Approximating CNNs with Bag-of-local-Features models works surprisingly well on ImageNet
Wieland Brendel, Matthias Bethge

TL;DR
This paper introduces BagNets, a simple yet high-performing CNN variant based on local features without spatial order, achieving near state-of-the-art accuracy on ImageNet and offering better interpretability.
Contribution
The paper demonstrates that a bag-of-local-features model can perform competitively on ImageNet and provides insights into the decision strategies of deep neural networks.
Findings
BagNets reach 87.6% top-5 accuracy on ImageNet.
BagNets' decision process is more interpretable due to local feature analysis.

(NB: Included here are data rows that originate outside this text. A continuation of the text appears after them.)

-- pv_equiv track=rewrite | github.com/Wandererer/codebeacon | codebeacon/contextmap/generator.py | _strip_codebeacon_block
-- ===== SOURCE A (Python) =====
-- _BLOCK_START = "<!-- codebeacon:start -->"
--
-- _BLOCK_END   = "<!-- codebeacon:end -->"
--
-- _LEGACY_PATTERNS = (
--     "## MANDATORY: Lookup Strategy",
--     "## Lookup Strategy",
--     "## Context Lookup Protocol",
--     "### Step 1 → codebeacon wiki",
--     "### Step 2 → codebeacon obsidian",
--     "### Step 3 → source file",
--     "### Prohibited actions",
--     "## Projects",
--     "## Common Commands",
--     "## Architecture",
--     "## High-Impact Files",
--     "_Generated by [codebeacon]",
-- )
--
-- def _strip_codebeacon_block(existing: str) -> str:
--     """Remove a previously generated codebeacon block from *existing* text.
--
--     Handles two formats:
--     1. Marker-delimited blocks  <!-- codebeacon:start --> … <!-- codebeacon:end -->
--     2. Legacy files (no markers): heuristically drops lines that belong to a
--        contiguous codebeacon section identified by _LEGACY_PATTERNS.
--     """
--     # ── Format 1: marker-delimited ──
--     if _BLOCK_START in existing:
--         before = existing[:existing.index(_BLOCK_START)]
--         after_marker = existing[existing.index(_BLOCK_START) + len(_BLOCK_START):]
--         if _BLOCK_END in after_marker:
--             after = after_marker[after_marker.index(_BLOCK_END) + len(_BLOCK_END):]
--         else:
--             after = ""
--         return (before + after).strip()
--
--     # ── Format 2: legacy heuristic ──
--     lines = existing.splitlines()
--     cleaned: list[str] = []
--     inside = False
--     for line in lines:
--         stripped = line.strip()
--         if any(stripped.startswith(p) for p in _LEGACY_PATTERNS):
--             inside = True
--         if inside:
--             # Exit the codebeacon section when we hit a user heading that is
--             # NOT a codebeacon heading, after we've already entered one.
--             if stripped.startswith("#") and not any(
--                 stripped.startswith(p) for p in _LEGACY_PATTERNS
--             ):
--                 inside = False
--                 cleaned.append(line)
--         else:
--             cleaned.append(line)
--
--     return "\n".join(cleaned).strip()
-- ===== SOURCE B (Python) =====
-- _BLOCK_START = "<!-- codebeacon:start -->"
--
-- _BLOCK_END   = "<!-- codebeacon:end -->"
--
-- _LEGACY_PATTERNS = (
--     "## MANDATORY: Lookup Strategy",
--     "## Lookup Strategy",
--     "## Context Lookup Protocol",
--     "### Step 1 → codebeacon wiki",
--     "### Step 2 → codebeacon obsidian",
--     "### Step 3 → source file",
--     "### Prohibited actions",
--     "## Projects",
--     "## Common Commands",
--     "## Architecture",
--     "## High-Impact Files",
--     "_Generated by [codebeacon]",
-- )
--
--
-- def _is_legacy(stripped):
--     return any(stripped.startswith(p) for p in _LEGACY_PATTERNS)
--
--
-- def _strip_codebeacon_block(existing: str) -> str:
--     # Format 1: marker-delimited, via str.partition
--     if _BLOCK_START in existing:
--         before, _, rest = existing.partition(_BLOCK_START)
--         _, _, after = rest.partition(_BLOCK_END)
--         return (before + after).strip()
--
--     # Format 2: index-based excision over lines (two-scan, no boolean state)
--     lines = existing.splitlines()
--     out = []
--     i = 0
--     n = len(lines)
--     while i < n:
--         s = lines[i].strip()
--         if _is_legacy(s):
--             # skip the block: drop lines from i up to (not incl.) the exit heading
--             i += 1
--             while i < n:
--                 t = lines[i].strip()
--                 if t.startswith("#") and not _is_legacy(t):
--                     break
--                 i += 1
--             # the exit heading (if any) is handled by the outer loop and kept
--         else:
--             out.append(lines[i])
--             i += 1
--     return "\n".join(out).strip()
-- ===== Notes on version B (the rewrite author's own statement) =====
-- stated objective: alternative
-- what changed: The marker branch uses str.partition instead of repeated index/slicing, and the legacy branch replaces the boolean in/out state machine folded over all lines with an index-based two-scan excision: an outer scan copies lines until a legacy block start, an inner scan skips to the exit heading, and the outer scan resumes there.
import Mathlib
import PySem

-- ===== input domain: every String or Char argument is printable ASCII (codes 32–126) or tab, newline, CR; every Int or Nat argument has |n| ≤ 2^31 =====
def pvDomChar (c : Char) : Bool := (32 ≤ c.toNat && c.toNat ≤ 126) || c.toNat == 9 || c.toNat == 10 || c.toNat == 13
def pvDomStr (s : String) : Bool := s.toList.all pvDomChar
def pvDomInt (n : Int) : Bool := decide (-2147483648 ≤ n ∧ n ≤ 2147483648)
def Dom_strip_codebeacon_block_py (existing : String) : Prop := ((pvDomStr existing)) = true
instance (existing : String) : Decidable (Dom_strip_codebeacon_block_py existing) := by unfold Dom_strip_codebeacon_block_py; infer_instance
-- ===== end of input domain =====

-- B replaces A's boolean-state fold over lines by an index-free two-scan excision
-- (outer copy scan / inner skip scan) and uses a partition helper for the marker
-- branch; objective: alternative decomposition, same cost.


-- ===== PORT A =====
def pvBlockStart : String := "<!-- codebeacon:start -->"
def pvBlockEnd : String := "<!-- codebeacon:end -->"
def pvLegacyPatterns : List String :=
  ["## MANDATORY: Lookup Strategy",
   "## Lookup Strategy",
   "## Context Lookup Protocol",
   "### Step 1 → codebeacon wiki",
   "### Step 2 → codebeacon obsidian",
   "### Step 3 → source file",
   "### Prohibited actions",
   "## Projects",
   "## Common Commands",
   "## Architecture",
   "## High-Impact Files",
   "_Generated by [codebeacon]"]

-- any(stripped.startswith(p) for p in _LEGACY_PATTERNS)
def pvIsPat (stripped : String) : Bool :=
  pvLegacyPatterns.any (fun p => PySem.Str.startswith stripped p)

-- one iteration of A's legacy for-loop: state = (cleaned, inside)
def pvAStep (st : List String × Bool) (line : String) : List String × Bool :=
  let stripped := PySem.Str.strip line
  let inside := st.2 || pvIsPat stripped
  if inside then
    if PySem.Str.startswith stripped "#" && !(pvIsPat stripped) then (st.1 ++ [line], false)
    else (st.1, true)
  else (st.1 ++ [line], false)

def strip_codebeacon_block_py (existing : String) : String :=
  if PySem.Str.isIn pvBlockStart existing then
    -- existing.index(_BLOCK_START) is guarded by the 'in' test, so find ≥ 0 here
    let i := PySem.Str.find existing pvBlockStart
    let before := PySem.Str.slice existing none (some i)
    let after_marker := PySem.Str.slice existing (some (i + PySem.Str.len pvBlockStart)) none
    let after :=
      if PySem.Str.isIn pvBlockEnd after_marker then
        PySem.Str.slice after_marker
          (some (PySem.Str.find after_marker pvBlockEnd + PySem.Str.len pvBlockEnd)) none
      else ""
    PySem.Str.strip (before ++ after)
  else
    let lines := PySem.Str.splitlines existing
    let cleaned := (lines.foldl pvAStep ([], false)).1
    PySem.Str.strip (PySem.Str.join "\n" cleaned)

-- ===== PORT B =====
-- hand port of str.partition(sep) for non-empty sep (exact: find = first occurrence)
def pvPartition (s sep : String) : String × String × String :=
  let i := PySem.Str.find s sep
  if i == -1 then (s, "", "")
  else (PySem.Str.slice s none (some i), sep,
        PySem.Str.slice s (some (i + PySem.Str.len sep)) none)

mutual
-- outer scan: copy lines until a legacy block start (that line is dropped)
def pvScanOut : List String → List String
  | [] => []
  | l :: ls =>
    let s := PySem.Str.strip l
    if pvIsPat s then pvScanIn ls else l :: pvScanOut ls
-- inner scan: skip to the exit heading, which is kept, and resume the outer scan
def pvScanIn : List String → List String
  | [] => []
  | l :: ls =>
    let s := PySem.Str.strip l
    if PySem.Str.startswith s "#" && !(pvIsPat s) then l :: pvScanOut ls
    else pvScanIn ls
end

def strip_codebeacon_block_py_alt (existing : String) : String :=
  if PySem.Str.isIn pvBlockStart existing then
    let p1 := pvPartition existing pvBlockStart
    let p2 := pvPartition p1.2.2 pvBlockEnd
    PySem.Str.strip (p1.1 ++ p2.2.2)
  else
    PySem.Str.strip (PySem.Str.join "\n" (pvScanOut (PySem.Str.splitlines existing)))

-- ===== PRECONDITION & SPEC =====
def Spec_strip_codebeacon_block_py (existing : String) (out : String) : Prop := out = strip_codebeacon_block_py_alt existing
instance (existing : String) (out : String) : Decidable (Spec_strip_codebeacon_block_py existing out) := by unfold Spec_strip_codebeacon_block_py; infer_instance

-- ===== CLAIM (what is proved, stated in full; the proofs are below) =====
def Claim_equal_strip_codebeacon_block_py : Prop := ∀ (existing : String), Dom_strip_codebeacon_block_py existing → Spec_strip_codebeacon_block_py existing (strip_codebeacon_block_py existing)

-- ===== LEMMAS AND PROOFS =====

-- A's fold from inside=false computes the outer scan, from inside=true the inner scan
theorem pvFold_eq (ls : List String) : ∀ acc : List String,
    (List.foldl pvAStep (acc, false) ls).1 = acc ++ pvScanOut ls ∧
    (List.foldl pvAStep (acc, true) ls).1 = acc ++ pvScanIn ls := by
  induction ls with
  | nil => intro acc; simp [pvScanOut, pvScanIn]
  | cons l ls ih =>
    intro acc
    by_cases h1 : pvIsPat (PySem.Str.strip l) = true
    · simp [pvAStep, pvScanOut, pvScanIn, h1, ih]
    · by_cases h2 : PySem.Chars.startswith (PySem.Chars.strip l.toList) ['#'] = true
      · simp [pvAStep, pvScanOut, pvScanIn, h1, h2, ih]
      · simp [pvAStep, pvScanOut, pvScanIn, h1, h2, ih]

theorem strip_codebeacon_block_py_spec : Claim_equal_strip_codebeacon_block_py := by
  intro existing _
  show strip_codebeacon_block_py existing = strip_codebeacon_block_py_alt existing
  by_cases h : PySem.Str.isIn pvBlockStart existing = true
  · have hfind : ¬ (PySem.Str.find existing pvBlockStart = -1) := by
      rw [PySem.Str.find_eq_neg_one_iff]
      rw [PySem.Str.isIn_iff_infix] at h
      exact fun hc => hc h
    have e1 : pvPartition existing pvBlockStart =
        (PySem.Str.slice existing none (some (PySem.Str.find existing pvBlockStart)), pvBlockStart,
         PySem.Str.slice existing
           (some (PySem.Str.find existing pvBlockStart + PySem.Str.len pvBlockStart)) none) := by
      simp only [pvPartition]
      rw [if_neg (by simpa using hfind)]
    simp only [strip_codebeacon_block_py, strip_codebeacon_block_py_alt, h, if_true, e1]
    by_cases h2 : PySem.Str.isIn pvBlockEnd
        (PySem.Str.slice existing
          (some (PySem.Str.find existing pvBlockStart + PySem.Str.len pvBlockStart)) none) = true
    · have hfind2 : ¬ (PySem.Str.find
          (PySem.Str.slice existing
            (some (PySem.Str.find existing pvBlockStart + PySem.Str.len pvBlockStart)) none)
          pvBlockEnd = -1) := by
        rw [PySem.Str.find_eq_neg_one_iff]
        rw [PySem.Str.isIn_iff_infix] at h2
        exact fun hc => hc h2
      have e2 : pvPartition
          (PySem.Str.slice existing
            (some (PySem.Str.find existing pvBlockStart + PySem.Str.len pvBlockStart)) none)
          pvBlockEnd =
          (PySem.Str.slice
            (PySem.Str.slice existing
              (some (PySem.Str.find existing pvBlockStart + PySem.Str.len pvBlockStart)) none)
            none
            (some (PySem.Str.find
              (PySem.Str.slice existing
                (some (PySem.Str.find existing pvBlockStart + PySem.Str.len pvBlockStart)) none)
              pvBlockEnd)), pvBlockEnd,
           PySem.Str.slice
            (PySem.Str.slice existing
              (some (PySem.Str.find existing pvBlockStart + PySem.Str.len pvBlockStart)) none)
            (some (PySem.Str.find
              (PySem.Str.slice existing
                (some (PySem.Str.find existing pvBlockStart + PySem.Str.len pvBlockStart)) none)
              pvBlockEnd + PySem.Str.len pvBlockEnd)) none) := by
        simp only [pvPartition]
        rw [if_neg (by simpa using hfind2)]
      simp only [h2, if_true, e2]
    · have hfind2 : PySem.Str.find
          (PySem.Str.slice existing
            (some (PySem.Str.find existing pvBlockStart + PySem.Str.len pvBlockStart)) none)
          pvBlockEnd = -1 := by
        rw [PySem.Str.find_eq_neg_one_iff]
        rw [PySem.Str.isIn_iff_infix] at h2
        simpa using h2
      have e2 : pvPartition
          (PySem.Str.slice existing
            (some (PySem.Str.find existing pvBlockStart + PySem.Str.len pvBlockStart)) none)
          pvBlockEnd =
          (PySem.Str.slice existing
            (some (PySem.Str.find existing pvBlockStart + PySem.Str.len pvBlockStart)) none, "", "") := by
        simp only [pvPartition]
        rw [if_pos (by simpa using hfind2)]
      simp only [h2, if_false, Bool.false_eq_true, e2]
  · simp only [strip_codebeacon_block_py, strip_codebeacon_block_py_alt, h, if_false,
      Bool.false_eq_true]
    rw [(pvFold_eq (PySem.Str.splitlines existing) []).1]
    simp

Similar behavior to state-of-the-art DNNs in feature sensitivity and error distribution.
Abstract
Deep Neural Networks (DNNs) excel on many complex perceptual tasks but it has proven notoriously difficult to understand how they reach their decisions. We here introduce a high-performance DNN architecture on ImageNet whose decisions are considerably easier to explain. Our model, a simple variant of the ResNet-50 architecture called BagNet, classifies an image based on the occurrences of small local image features without taking into account their spatial ordering. This strategy is closely related to the bag-of-feature (BoF) models popular before the onset of deep learning and reaches a surprisingly high accuracy on ImageNet (87.6% top-5 for 33 x 33 px features and Alexnet performance for 17 x 17 px features). The constraint on local features makes it straight-forward to analyse how exactly each part of the image influences the classification. Furthermore, the BagNets behave similar to…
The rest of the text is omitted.